[Exercise input — start]

-- pv_equiv track=rewrite | github.com/trace86/jhu-aai | AlphaToe/state_mapping/mapping_old.py | vertical_up_search
-- ===== SOURCE A (Python) =====
-- def vertical_up_search(i, j, matrix, num_neighbors, symbol):
--     min_i = 0
--     min_j = 0
--     max_i = len(matrix) - 1
--     max_j = len(matrix[0]) - 1
--
--     xs = []
--     for n in range(1, num_neighbors + 1):
--         _i = i - n
--         _j = j
--         if _i >= min_i and _j >= min_j and _i <= max_i and _j <= max_j:
--             xs.append(matrix[_i][_j])
--     if len(xs) != num_neighbors:
--         return False
--     return all(item == symbol for item in xs)
-- ===== SOURCE B (Python) =====
-- def vertical_up_search(i, j, matrix, num_neighbors, symbol):
--     width = len(matrix[0])
--     if num_neighbors <= 0:
--         return num_neighbors == 0
--     if i - num_neighbors < 0 or i > len(matrix) or j < 0 or j >= width:
--         return False
--     return [row[j] for row in matrix[i - num_neighbors:i]] == [symbol] * num_neighbors
-- ===== Notes on version B (the rewrite author's own statement) =====
-- stated objective: alternative
-- what changed: B replaces A's per-cell filter-collect-count loop by a closed-form window feasibility test, a slice of the row window projected onto column j, and a structural list equality against the replicated [symbol]*num_neighbors list.
import Mathlib
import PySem

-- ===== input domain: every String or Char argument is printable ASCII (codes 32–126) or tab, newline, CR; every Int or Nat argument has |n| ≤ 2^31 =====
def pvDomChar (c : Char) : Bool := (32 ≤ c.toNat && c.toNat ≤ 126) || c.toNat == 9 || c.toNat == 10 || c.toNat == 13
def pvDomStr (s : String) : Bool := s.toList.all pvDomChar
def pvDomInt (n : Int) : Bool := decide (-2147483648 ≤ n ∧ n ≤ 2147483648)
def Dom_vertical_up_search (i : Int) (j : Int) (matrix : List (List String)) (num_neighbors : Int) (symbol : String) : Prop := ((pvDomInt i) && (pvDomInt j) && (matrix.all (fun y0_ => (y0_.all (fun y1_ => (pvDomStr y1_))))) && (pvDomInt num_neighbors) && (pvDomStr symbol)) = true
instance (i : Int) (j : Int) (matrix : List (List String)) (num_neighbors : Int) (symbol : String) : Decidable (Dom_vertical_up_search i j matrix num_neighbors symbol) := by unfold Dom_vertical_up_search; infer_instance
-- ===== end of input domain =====

-- B: closed-form window feasibility, then the column window is sliced out as a list and compared
-- structurally with the replicated [symbol]*num_neighbors list (objective: alternative).

-- ===== PORT A =====
def vertical_up_search (i : Int) (j : Int) (matrix : List (List String)) (num_neighbors : Int) (symbol : String) : Bool :=
  let max_i : Int := (matrix.length : Int) - 1
  let max_j : Int := (matrix.headI.length : Int) - 1
  let xs : List String :=
    (PySem.List.pyRange 1 (num_neighbors + 1) 1).foldl (fun xs n =>
      let _i := i - n
      let _j := j
      if _i ≥ 0 ∧ _j ≥ 0 ∧ _i ≤ max_i ∧ _j ≤ max_j then
        xs ++ [PySem.List.pyGetD (PySem.List.pyGetD matrix _i []) _j ""]
      else xs) []
  if (xs.length : Int) ≠ num_neighbors then false
  else xs.all (fun item => item == symbol)

-- ===== PORT B =====
def vertical_up_search_alt (i : Int) (j : Int) (matrix : List (List String)) (num_neighbors : Int) (symbol : String) : Bool :=
  let width : Int := (matrix.headI.length : Int)
  if num_neighbors ≤ 0 then num_neighbors == 0
  else if i - num_neighbors < 0 ∨ i > (matrix.length : Int) ∨ j < 0 ∨ j ≥ width then false
  else
    ((PySem.List.slice matrix (some (i - num_neighbors)) (some i)).map
        (fun row => PySem.List.pyGetD row j ""))
      == List.replicate num_neighbors.toNat symbol

-- ===== PRECONDITION & SPEC =====
-- Pre_ excludes exactly the inputs on which A raises IndexError: the empty matrix
-- (len(matrix[0])), and ragged matrices where an in-bounds cell A reads lies beyond its row.
def Pre_vertical_up_search (i : Int) (j : Int) (matrix : List (List String)) (num_neighbors : Int) (symbol : String) : Prop :=
  matrix ≠ [] ∧
  ∀ r ∈ List.range matrix.length,
    (i - num_neighbors ≤ (r : Int) ∧ (r : Int) < i ∧ 0 ≤ j ∧ j ≤ (matrix.headI.length : Int) - 1) →
      j < ((matrix.getD r []).length : Int)
instance (i : Int) (j : Int) (matrix : List (List String)) (num_neighbors : Int) (symbol : String) : Decidable (Pre_vertical_up_search i j matrix num_neighbors symbol) := by unfold Pre_vertical_up_search; infer_instance

def pvWitness_vertical_up_search : Int × Int × List (List String) × Int × String :=
  (2, 0, [["a"], ["a"], ["b"]], 2, "a")

def Spec_vertical_up_search (i : Int) (j : Int) (matrix : List (List String)) (num_neighbors : Int) (symbol : String) (out : Bool) : Prop := out = vertical_up_search_alt i j matrix num_neighbors symbol
instance (i : Int) (j : Int) (matrix : List (List String)) (num_neighbors : Int) (symbol : String) (out : Bool) : Decidable (Spec_vertical_up_search i j matrix num_neighbors symbol out) := by unfold Spec_vertical_up_search; infer_instance

-- ===== CLAIM (what is proved, stated in full; the proofs are below) =====
def Claim_equal_vertical_up_search : Prop := ∀ (i : Int) (j : Int) (matrix : List (List String)) (num_neighbors : Int) (symbol : String), Dom_vertical_up_search i j matrix num_neighbors symbol → Pre_vertical_up_search i j matrix num_neighbors symbol → Spec_vertical_up_search i j matrix num_neighbors symbol (vertical_up_search i j matrix num_neighbors symbol)
-- ===== LEMMAS AND PROOFS =====

-- ===== VERDICT (by name: the statement is the Claim_ definition above) =====
theorem vertical_up_search_spec : Claim_equal_vertical_up_search := by
  intro i j matrix nn symbol _dom hpre
  obtain ⟨hne, _⟩ := hpre
  unfold Spec_vertical_up_search
  simp only [vertical_up_search, vertical_up_search_alt]
  have H := PySem.List.foldl_append_if
      (fun n : Int => decide (i - n ≥ 0 ∧ j ≥ 0 ∧ i - n ≤ (matrix.length : Int) - 1 ∧
        j ≤ (matrix.headI.length : Int) - 1))
      (fun n : Int => PySem.List.pyGetD (PySem.List.pyGetD matrix (i - n) []) j "")
      (PySem.List.pyRange 1 (nn + 1) 1) []
  simp only [decide_eq_true_eq, List.nil_append] at H
  rw [H]
  rcases lt_trichotomy nn 0 with hlt | heq | hgt
  · rw [PySem.List.pyRange_one_eq_nil (by omega : nn + 1 ≤ 1)]
    simp only [List.filter_nil, List.map_nil, List.length_nil, Nat.cast_zero]
    rw [if_pos (by omega), if_pos (by omega)]
    simp [show nn ≠ 0 from by omega]
  · subst heq
    rw [PySem.List.pyRange_one_eq_nil (by omega : (0 : Int) + 1 ≤ 1)]
    simp
  · rw [if_neg (by omega : ¬ nn ≤ 0)]
    by_cases hw : i - nn ≥ 0 ∧ i - 1 ≤ (matrix.length : Int) - 1 ∧ 0 ≤ j ∧
        j ≤ (matrix.headI.length : Int) - 1
    · -- window fully in bounds: both sides test the same cells
      have hfil : (PySem.List.pyRange 1 (nn + 1) 1).filter
          (fun n : Int => decide (i - n ≥ 0 ∧ j ≥ 0 ∧ i - n ≤ (matrix.length : Int) - 1 ∧
            j ≤ (matrix.headI.length : Int) - 1)) = PySem.List.pyRange 1 (nn + 1) 1 := by
        apply List.filter_eq_self.mpr
        intro n hn
        rw [PySem.List.mem_pyRange_one] at hn
        simp only [decide_eq_true_eq]
        omega
      rw [hfil]
      have hlen : ((((PySem.List.pyRange 1 (nn + 1) 1).map
          (fun n : Int => PySem.List.pyGetD (PySem.List.pyGetD matrix (i - n) []) j "")).length : Int)) = nn := by
        rw [List.length_map, PySem.List.length_pyRange_one]
        omega
      rw [if_neg (by omega), if_neg (by omega)]
      -- B's slice as drop/take
      rw [PySem.List.slice_toNat matrix (by omega) (by omega)]
      set a : Nat := (i - nn).toNat with ha
      have haI : (a : Int) = i - nn := by omega
      have hkI : ((i.toNat - a : Nat) : Int) = nn := by omega
      have hlenmat : a + (i.toNat - a) ≤ matrix.length := by omega
      rw [Bool.eq_iff_iff]
      simp only [List.all_map, List.all_eq_true, PySem.List.mem_pyRange_one, Function.comp,
        beq_iff_eq]
      constructor
      · intro h
        apply List.eq_replicate_iff.mpr
        constructor
        · simp only [List.length_map, List.length_take, List.length_drop]
          omega
        · intro b hb
          obtain ⟨row, hrow, hbe⟩ := List.mem_map.mp hb
          obtain ⟨k, hk, hget⟩ := List.mem_iff_getElem.mp hrow
          have hk' : k < i.toNat - a := by
            have := hk
            simp only [List.length_take, List.length_drop] at this
            omega
          have hrowval : row = matrix[a + k]'(by omega) := by
            rw [← hget]
            rw [List.getElem_take, List.getElem_drop]
          have hcell := h (i - ((a:Int) + k)) ⟨by omega, by omega⟩
          rw [show i - (i - ((a:Int) + k)) = (a:Int) + k from by ring] at hcell
          rw [← hbe, hrowval]
          rw [← hcell]
          congr 1
          rw [PySem.List.pyGetD_eq_getElem _ _ (by omega) (by omega)]
          simp only [show ((a:Int) + (k:Int)).toNat = a + k from by omega]
      · intro h n h1
        obtain ⟨h1, h2⟩ := h1
        have hrep := List.eq_replicate_iff.mp h
        have hmem : PySem.List.pyGetD (PySem.List.pyGetD matrix (i - n) []) j "" ∈
            ((matrix.drop a).take (i.toNat - a)).map (fun row => PySem.List.pyGetD row j "") := by
          apply List.mem_map.mpr
          refine ⟨matrix[(i - n).toNat]'(by omega), ?_, ?_⟩
          · apply List.mem_iff_getElem.mpr
            refine ⟨(i - n).toNat - a, by simp only [List.length_take, List.length_drop]; omega, ?_⟩
            rw [List.getElem_take, List.getElem_drop]
            congr 1
            omega
          · congr 1
            rw [PySem.List.pyGetD_eq_getElem _ _ (by omega) (by omega)]
        exact hrep.2 _ hmem
    · -- window not fully in bounds: A collects too few cells, B fails the arithmetic check
      rw [if_pos (by omega : i - nn < 0 ∨ i > (matrix.length : Int) ∨ j < 0 ∨
        j ≥ (matrix.headI.length : Int))]
      have hex : ∃ n0 ∈ PySem.List.pyRange 1 (nn + 1) 1,
          decide (i - n0 ≥ 0 ∧ j ≥ 0 ∧ i - n0 ≤ (matrix.length : Int) - 1 ∧
            j ≤ (matrix.headI.length : Int) - 1) = false := by
        by_cases h1 : 0 ≤ i - nn
        · refine ⟨1, PySem.List.mem_pyRange_one.mpr (by omega), ?_⟩
          simp only [decide_eq_false_iff_not]
          rintro ⟨ha, hb, hc, hd⟩
          exact hw ⟨h1, hc, hb, hd⟩
        · refine ⟨nn, PySem.List.mem_pyRange_one.mpr (by omega), ?_⟩
          simp only [decide_eq_false_iff_not]
          rintro ⟨ha, -, -, -⟩
          omega
      obtain ⟨n0, hn0mem, hn0p⟩ := hex
      have hsub := List.filter_sublist
        (p := fun n : Int => decide (i - n ≥ 0 ∧ j ≥ 0 ∧ i - n ≤ (matrix.length : Int) - 1 ∧
          j ≤ (matrix.headI.length : Int) - 1)) (l := PySem.List.pyRange 1 (nn + 1) 1)
      have hlt2 : ((PySem.List.pyRange 1 (nn + 1) 1).filter
          (fun n : Int => decide (i - n ≥ 0 ∧ j ≥ 0 ∧ i - n ≤ (matrix.length : Int) - 1 ∧
            j ≤ (matrix.headI.length : Int) - 1))).length < (PySem.List.pyRange 1 (nn + 1) 1).length := by
        refine lt_of_le_of_ne hsub.length_le (fun hEq => ?_)
        have heq2 := hsub.eq_of_length hEq
        have h3 := List.of_mem_filter (heq2 ▸ hn0mem)
        simp only [decide_eq_true_eq] at h3
        simp only [decide_eq_false_iff_not] at hn0p
        exact hn0p h3
      have hll := PySem.List.length_pyRange_one 1 (nn + 1)
      rw [if_pos (by rw [List.length_map]; omega)]
-- pv_equiv track=rewrite | github.com/devYuMinKim/Coding_Test_with_JavaScript | 20220817/모범답안/20220817_09.js/DefenseCastle.py | solution
-- ===== SOURCE A (Python) =====
-- import math
--
-- def solution(distance, time):
--     """
--     :param distance: int[]
--     :param time: int[]
--     :return: int
--     """
--
--     enemy = []
--
--     for i in range(len(distance)):
--         enemy.append(math.floor(distance[i] / time[i]))
--
--     enemy.sort()
--
--     curTime = 0
--     shield = 0
--     for enemyArrivalTime in enemy:
--         # 현재까지 아군 생성
--         if curTime < enemyArrivalTime:
--             shield += enemyArrivalTime - curTime
--
--         # 현재 적이 공격
--         shield -= 1
--
--         # 적군보다 아군이 적을 경우 -1 반환
--         if shield < 0:
--             return -1
--
--         # 현재 시간 설정
--         curTime = enemyArrivalTime
--
--     return shield
-- ===== SOURCE B (Python) =====
-- def solution(distance, time):
--     # Sort-free reformulation: the defense fails iff some arrival time e has more
--     # than e enemies arriving no later than e (Hall-style counting condition);
--     # otherwise the surviving shield count is max(arrival) - number of enemies.
--     enemy = [d // t for d, t in zip(distance, time)]
--     if not enemy:
--         return 0
--     if any(sum(1 for x in enemy if x <= e) > e for e in enemy):
--         return -1
--     return max(enemy) - len(enemy)
-- ===== Notes on version B (the rewrite author's own statement) =====
-- stated objective: alternative
-- what changed: B eliminates the sort and the curTime/shield simulation entirely: it decides failure by a Hall-style counting condition (some arrival e is reached by more than e enemies arriving at or before e) and otherwise returns max(arrival) - n in closed form; it trades A's O(n log n) sort-and-simulate for an O(n^2) quantifier over counts.
import Mathlib
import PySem

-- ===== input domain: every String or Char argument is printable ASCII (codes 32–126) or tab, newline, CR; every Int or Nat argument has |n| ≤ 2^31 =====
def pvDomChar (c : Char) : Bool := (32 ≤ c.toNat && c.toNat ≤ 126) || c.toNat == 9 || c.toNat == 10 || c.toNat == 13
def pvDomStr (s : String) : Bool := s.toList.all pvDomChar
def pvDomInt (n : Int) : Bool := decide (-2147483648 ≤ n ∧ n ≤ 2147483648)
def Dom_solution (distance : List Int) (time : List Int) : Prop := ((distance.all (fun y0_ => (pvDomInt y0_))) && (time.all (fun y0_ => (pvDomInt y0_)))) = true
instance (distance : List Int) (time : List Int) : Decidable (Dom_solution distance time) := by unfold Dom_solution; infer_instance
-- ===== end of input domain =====

-- B replaces A's sort-and-simulate (curTime/shield accumulator over the sorted arrivals) by a
-- sort-free Hall-style counting test plus the closed form max - n (objective: alternative);
-- proved equal on Pre_ (A's non-raising inputs).

-- ===== PORT A =====
-- A's second loop: for enemyArrivalTime in enemy: … with early 'return -1'.
def solutionLoopA : List Int → Int → Int → Int
  | [], _, shield => shield
  | e :: rest, curTime, shield =>
    let shield1 := if curTime < e then shield + (e - curTime) else shield
    let shield2 := shield1 - 1
    if shield2 < 0 then -1 else solutionLoopA rest e shield2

[Exercise input — finish]

__Work item__. All lines with the word "hfil" need to be copied from the data above.

__Reply__.
      have hfil : (PySem.List.pyRange 1 (nn + 1) 1).filter
      rw [hfil]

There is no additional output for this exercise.